As Mother Nature gets up in age, she is beginning to make all sorts of mistakes. Boys born with penises are claiming to be girls, while girls born with vaginas are now claiming to be boys.

Some have even gone so far as to say there is no longer a thing called gender; that there is no male or female; but to some extent one can “self-identify” from moment to moment, as to what their gender is.

Even former US President, Barack Obama, demonstrated his belief in this mode of thinking by making bathrooms in the White House “gender neutral”.

Bathrooms are no longer labeled as male or female. You can now choose which one to use, based on how you self-identify at that moment.

Such behaviours bring to recall Protagoras, the Greek philosopher, considered the father of relativism, who basically said there are no absolutes.

Protagoras is best known for his statement, “Man is the measure of all things: of the things that are, that they are, that they are, of the things that are not, that they are not.” Hence this insidious notion of “self-identifying,” is an extension of Protagoras’ philosophy.

In this view, there is no God or any higher power. Each individual is the all and be all of their existence. There is no common moral framework by which man should live by; every man lives by his own individual moral code.

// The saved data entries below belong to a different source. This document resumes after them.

lemma index_firsts : ∀ (xs pre : List String) (x : String), x ∈ xs → x ∉ pre →
    PySem.List.index? (firstsAux pre xs) x
      = some (firstsAux pre (xs.take ((PySem.List.index? xs x).getD 0))).length := by
  intro xs
  induction xs with
  | nil => intro pre x hx; simp at hx
  | cons y xs ih =>
    intro pre x hx hpre
    by_cases hxy : x = y
    · subst hxy
      have h1 : firstsAux pre (x :: xs) = x :: firstsAux (x :: pre) xs := by
        simp [firstsAux, hpre]
      rw [h1, PySem.List.index?_cons_self, PySem.List.index?_cons_self]
      rfl
    · have hxs : x ∈ xs := (List.mem_cons.1 hx).resolve_left hxy
      obtain ⟨k, hk⟩ := Option.isSome_iff_exists.1 ((PySem.List.index?_isSome_iff xs x).2 hxs)
      have hidx : PySem.List.index? (y :: xs) x = some (k + 1) := by
        rw [PySem.List.index?_cons_of_ne _ (fun h => hxy h.symm), hk]; rfl
      by_cases hy : y ∈ pre
      · simp only [firstsAux, if_pos hy]
        rw [ih pre x hxs hpre, hidx, hk]
        simp [List.take_succ_cons, firstsAux, hy]
      · simp only [firstsAux, if_neg hy]
        rw [PySem.List.index?_cons_of_ne _ (fun h => hxy h.symm)]
        rw [ih (y :: pre) x hxs (by simp [hxy, hpre])]
        rw [hidx, hk]
        simp [List.take_succ_cons, firstsAux, hy]

theorem build_merge_mapping_spec : Claim_equal_build_merge_mapping := by
  intro oc mi t mn _ _
  show build_merge_mapping oc mi t mn = build_merge_mapping_alt oc mi t mn
  simp only [build_merge_mapping, build_merge_mapping_alt]
  set g : Int × String → Int × String := fun p => (p.1, if p.1 ∈ mi then mn else p.2) with hg
  set eff : List String := (PySem.List.enumerate oc).map (fun p => if p.1 ∈ mi then mn else p.2) with heff
  -- the second loop of A is the uniform fold over the effective-name pairs
  have h1 : List.foldl (aSecondStep mi mn) (PySem.Set.empty, ([] : List String), PySem.Dict.empty)
      (PySem.List.enumerate oc)
      = List.foldl uStep ([], [], PySem.Dict.empty) ((PySem.List.enumerate oc).map g) := by
    rw [List.foldl_map]
    exact PySem.List.foldl_congr_mem _ _ _ _ (fun acc p _ => aSecond_eq_uStep mi mn acc p)
  have hsnd : ((PySem.List.enumerate oc).map g).map (·.2) = eff := by
    rw [List.map_map]; rfl
  have hD : PySem.Set.update ([] : List String) (((PySem.List.enumerate oc).map g).map (·.2))
      = firstsAux [] eff := by
    rw [hsnd, update_eq_firsts]; rfl
  have h2 := loopU ((PySem.List.enumerate oc).map g) [] PySem.Dict.empty
  rw [hD] at h2
  rw [h1, h2]
  have henum : PySem.List.enumerate eff = (PySem.List.enumerate oc).map g := by
    rw [heff, enumerate_map_enumerate]
  -- B's dedup list is the same firsts list
  have hfilter : ((PySem.List.enumerate eff).filter
      (fun p => !decide (p.2 ∈ PySem.List.slice eff none (some p.1)))).map (·.2)
      = firstsAux [] eff := by
    have hcongr : (PySem.List.enumerate eff).filter
        (fun p => !decide (p.2 ∈ PySem.List.slice eff none (some p.1)))
        = (PySem.List.enumerate eff).filter
        (fun p => !decide (p.2 ∈ eff.take p.1.toNat)) := by
      apply List.filter_congr
      intro p hp
      obtain ⟨k, hk, rfl⟩ := (PySem.List.mem_enumerate_iff _ _ _).1 hp
      rw [PySem.List.slice_to _ (by positivity)]
    rw [hcongr]
    have := filter_take_eq_firsts eff []
    simpa using this
  -- B's map values equal A's map values
  have h3 : List.foldl (fun (d : PySem.Dict Int Int) (p : Int × String) => d.insert p.1
        ((PySem.Set.ofList (PySem.List.slice eff none
          (some (((PySem.List.index? eff p.2).getD 0 : Nat) : Int)))).length : Int))
        PySem.Dict.empty (PySem.List.enumerate eff)
      = List.foldl (fun (d : PySem.Dict Int Int) (p : Int × String) => d.insert p.1
        (((PySem.List.index? (firstsAux [] eff) p.2).getD 0 : Nat) : Int))
        PySem.Dict.empty ((PySem.List.enumerate oc).map g) := by
    rw [henum]
    apply PySem.List.foldl_congr_mem
    intro acc p hp
    obtain ⟨q, hq, rfl⟩ := List.mem_map.1 hp
    have hmemeff : (g q).2 ∈ eff := by
      rw [heff]; exact List.mem_map.2 ⟨q, hq, rfl⟩
    set k : Nat := (PySem.List.index? eff (g q).2).getD 0 with hkdef
    have hslice : PySem.List.slice eff none (some ((k : Nat) : Int)) = eff.take k := by
      rw [PySem.List.slice_to _ (by positivity)]
      simp
    rw [hslice]
    have hofl : PySem.Set.ofList (eff.take k) = firstsAux [] (eff.take k) := by
      have : PySem.Set.ofList (eff.take k) = PySem.Set.update [] (eff.take k) := rfl
      rw [this, update_eq_firsts]; rfl
    rw [hofl]
    rw [index_firsts eff [] (g q).2 hmemeff (by simp)]
    rfl
  rw [hfilter, h3]

theorem build_merge_mapping_raises : Claim_raises_build_merge_mapping := by
  unfold Claim_raises_build_merge_mapping
  refine ⟨?_, by decide⟩
  rintro oc mi t mn _ ⟨k, hk, hmem, hfirst, h0, hlt⟩ hpre
  rcases hpre k hk hmem hfirst with h | h <;> omega

-- self-check: the raise witness itself falls outside Pre_ (via the first half of the raises claim)
theorem pvRaiseWitnessOutsidePre_ok :
    ¬ Pre_build_merge_mapping ["a", "b"] [1] 0 "m" :=
  build_merge_mapping_raises.1 ["a", "b"] [1] 0 "m" (by decide) (by decide)
-- B's filtered enumeration equals the pure recursion
lemma filtered_eq : ∀ (k : Nat) (amount : Int),
    ((PySem.List.pyRange 0 ((3 : Int) ^ k) 1).filter
        (fun c => okLoop amount (decodeSeq k c))).map (decodeSeq k) = pureGen k amount := by
  intro k
  induction k with
  | zero =>
    intro amount
    have h0 : PySem.List.pyRange 0 ((3 : Int) ^ 0) 1 = [0] := by decide
    rw [h0]
    simp [decodeSeq, decodeLoop, okLoop, pureGen]
  | succ k ih =>
    intro amount
    have hpos : (0 : Int) < 3 ^ k := by positivity
    have hsplit : PySem.List.pyRange 0 ((3 : Int) ^ (k + 1)) 1
        = PySem.List.pyRange (0 * 3 ^ k) ((0 + 1) * 3 ^ k) 1
          ++ PySem.List.pyRange (1 * 3 ^ k) ((1 + 1) * 3 ^ k) 1
          ++ PySem.List.pyRange (2 * 3 ^ k) ((2 + 1) * 3 ^ k) 1 := by
      have e1 : PySem.List.pyRange 0 ((3 : Int) ^ (k + 1)) 1
          = PySem.List.pyRange 0 (3 ^ k) 1 ++ PySem.List.pyRange (3 ^ k) (3 ^ (k + 1)) 1 :=
        PySem.List.pyRange_one_append 0 (3 ^ k) (3 ^ (k + 1)) (le_of_lt hpos)
          (by calc (3:Int) ^ k ≤ 3 ^ k * 3 := by nlinarith
                _ = 3 ^ (k + 1) := by ring)
      have e2 : PySem.List.pyRange ((3 : Int) ^ k) (3 ^ (k + 1)) 1
          = PySem.List.pyRange (3 ^ k) (2 * 3 ^ k) 1
            ++ PySem.List.pyRange (2 * 3 ^ k) (3 ^ (k + 1)) 1 :=
        PySem.List.pyRange_one_append (3 ^ k) (2 * 3 ^ k) (3 ^ (k + 1)) (by nlinarith)
          (by calc (2:Int) * 3 ^ k ≤ 3 * 3 ^ k := by nlinarith
                _ = 3 ^ (k + 1) := by ring)
      rw [e1, e2, show (0 : Int) * 3 ^ k = 0 from by ring,
          show ((0 : Int) + 1) * 3 ^ k = 3 ^ k from by ring,
          show (1 : Int) * 3 ^ k = 3 ^ k from by ring,
          show ((1 : Int) + 1) * 3 ^ k = 2 * 3 ^ k from by ring,
          show ((2 : Int) + 1) * 3 ^ k = 3 ^ (k + 1) from by ring,
          List.append_assoc]
    rw [hsplit, List.filter_append, List.filter_append, List.map_append, List.map_append]
    rw [seg_eq k 0 (by norm_num) (by norm_num) amount,
        seg_eq k 1 (by norm_num) (by norm_num) amount,
        seg_eq k 2 (by norm_num) (by norm_num) amount]
    have hpg : pureGen (k + 1) amount =
        (pureGen k 0).map (fun x => 0 :: x)
        ++ (if amount + 1 ≤ 8 then (pureGen k (amount + 1)).map (fun x => 1 :: x) else [])
        ++ (if amount + 2 ≤ 8 then (pureGen k (amount + 2)).map (fun x => 2 :: x) else []) := rfl
    rw [hpg]
    congr 1
    · congr 1
      · -- d = 0 segment
        simp only [okLoop_zero]
        rw [← ih 0, List.map_map]
        simp [Function.comp_def]
      · -- d = 1 segment
        by_cases h1 : amount + 1 ≤ 8
        · rw [if_pos h1]
          have : ∀ c, okLoop amount (1 :: decodeSeq k c) = okLoop (amount + 1) (decodeSeq k c) := by
            intro c
            rw [okLoop_pos amount 1 _ one_ne_zero, if_neg (by omega)]
          simp only [this]
          rw [← ih (amount + 1), List.map_map]
          simp [Function.comp_def]
        · rw [if_neg h1]
          have : ∀ c ∈ PySem.List.pyRange 0 ((3 : Int) ^ k) 1,
              okLoop amount (1 :: decodeSeq k c) = false := by
            intro c _
            rw [okLoop_pos amount 1 _ one_ne_zero, if_pos (by omega)]
          rw [List.filter_congr this]
          simp
    · -- d = 2 segment
      by_cases h2 : amount + 2 ≤ 8
      · rw [if_pos h2]
        have : ∀ c, okLoop amount (2 :: decodeSeq k c) = okLoop (amount + 2) (decodeSeq k c) := by
          intro c
          rw [okLoop_pos amount 2 _ two_ne_zero, if_neg (by omega)]
        simp only [this]
        rw [← ih (amount + 2), List.map_map]
        simp [Function.comp_def]
      · rw [if_neg h2]
        have : ∀ c ∈ PySem.List.pyRange 0 ((3 : Int) ^ k) 1,
            okLoop amount (2 :: decodeSeq k c) = false := by
          intro c _
          rw [okLoop_pos amount 2 _ two_ne_zero, if_pos (by omega)]
        rw [List.filter_congr this]
        simp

With such a belief, a society loses the very glue that keeps a people (nation) united. Typically, language, moral values, and patriotism are some of the common threads that augurs for a cohesive society.

Since absolutes no longer exist, we now have a country, where sex is no longer determined at birth and race is no longer determined by genetics or ancestry.

I can claim to be seven feet tall, though I am only five foot eight; but yet have the legal standing of being a seven-footer, simply because I say it’s so.

A question that readily springs to mind is, “Would you go to a medical professional who only self-identifies as a physician; having never attended medical school?

A society without rules is a society in chaos. We have little kids thinking they are homosexual; illegals who think they have a constitutional right to be in the country.

Values are the DNA of a society and Canada has certainly lost her values in the name of individual freedom. Freedom only works within the context of shared rules or beliefs.

A prime example is the game of basketball. Everyone who plays the game agrees to a common set of rules by which the game is played. Within these rules lie the opportunities for individual players to express their uniqueness. But without a common acceptance of the rules of the game, basketball cannot exist.

So it is with Canada, without common acceptance of rules dealing with sexuality, morals law and order, we will no longer exist as a society.

Yvonne Sam, a retired Head Nurse and Secondary School Teacher, is Vice-president of the Guyana Cultural Association of Montreal. A regular columnist for over two decades with the Montreal Community Contact, her insightful and incursive articles on topics ranging from politics, human rights and immigration, to education and parenting have also appeared in the Huffington Post, Montreal Gazette, XPressbogg and Guyanese OnLine. She is also the recipient of the Governor General of Canada Caring Canadian Citizen Award.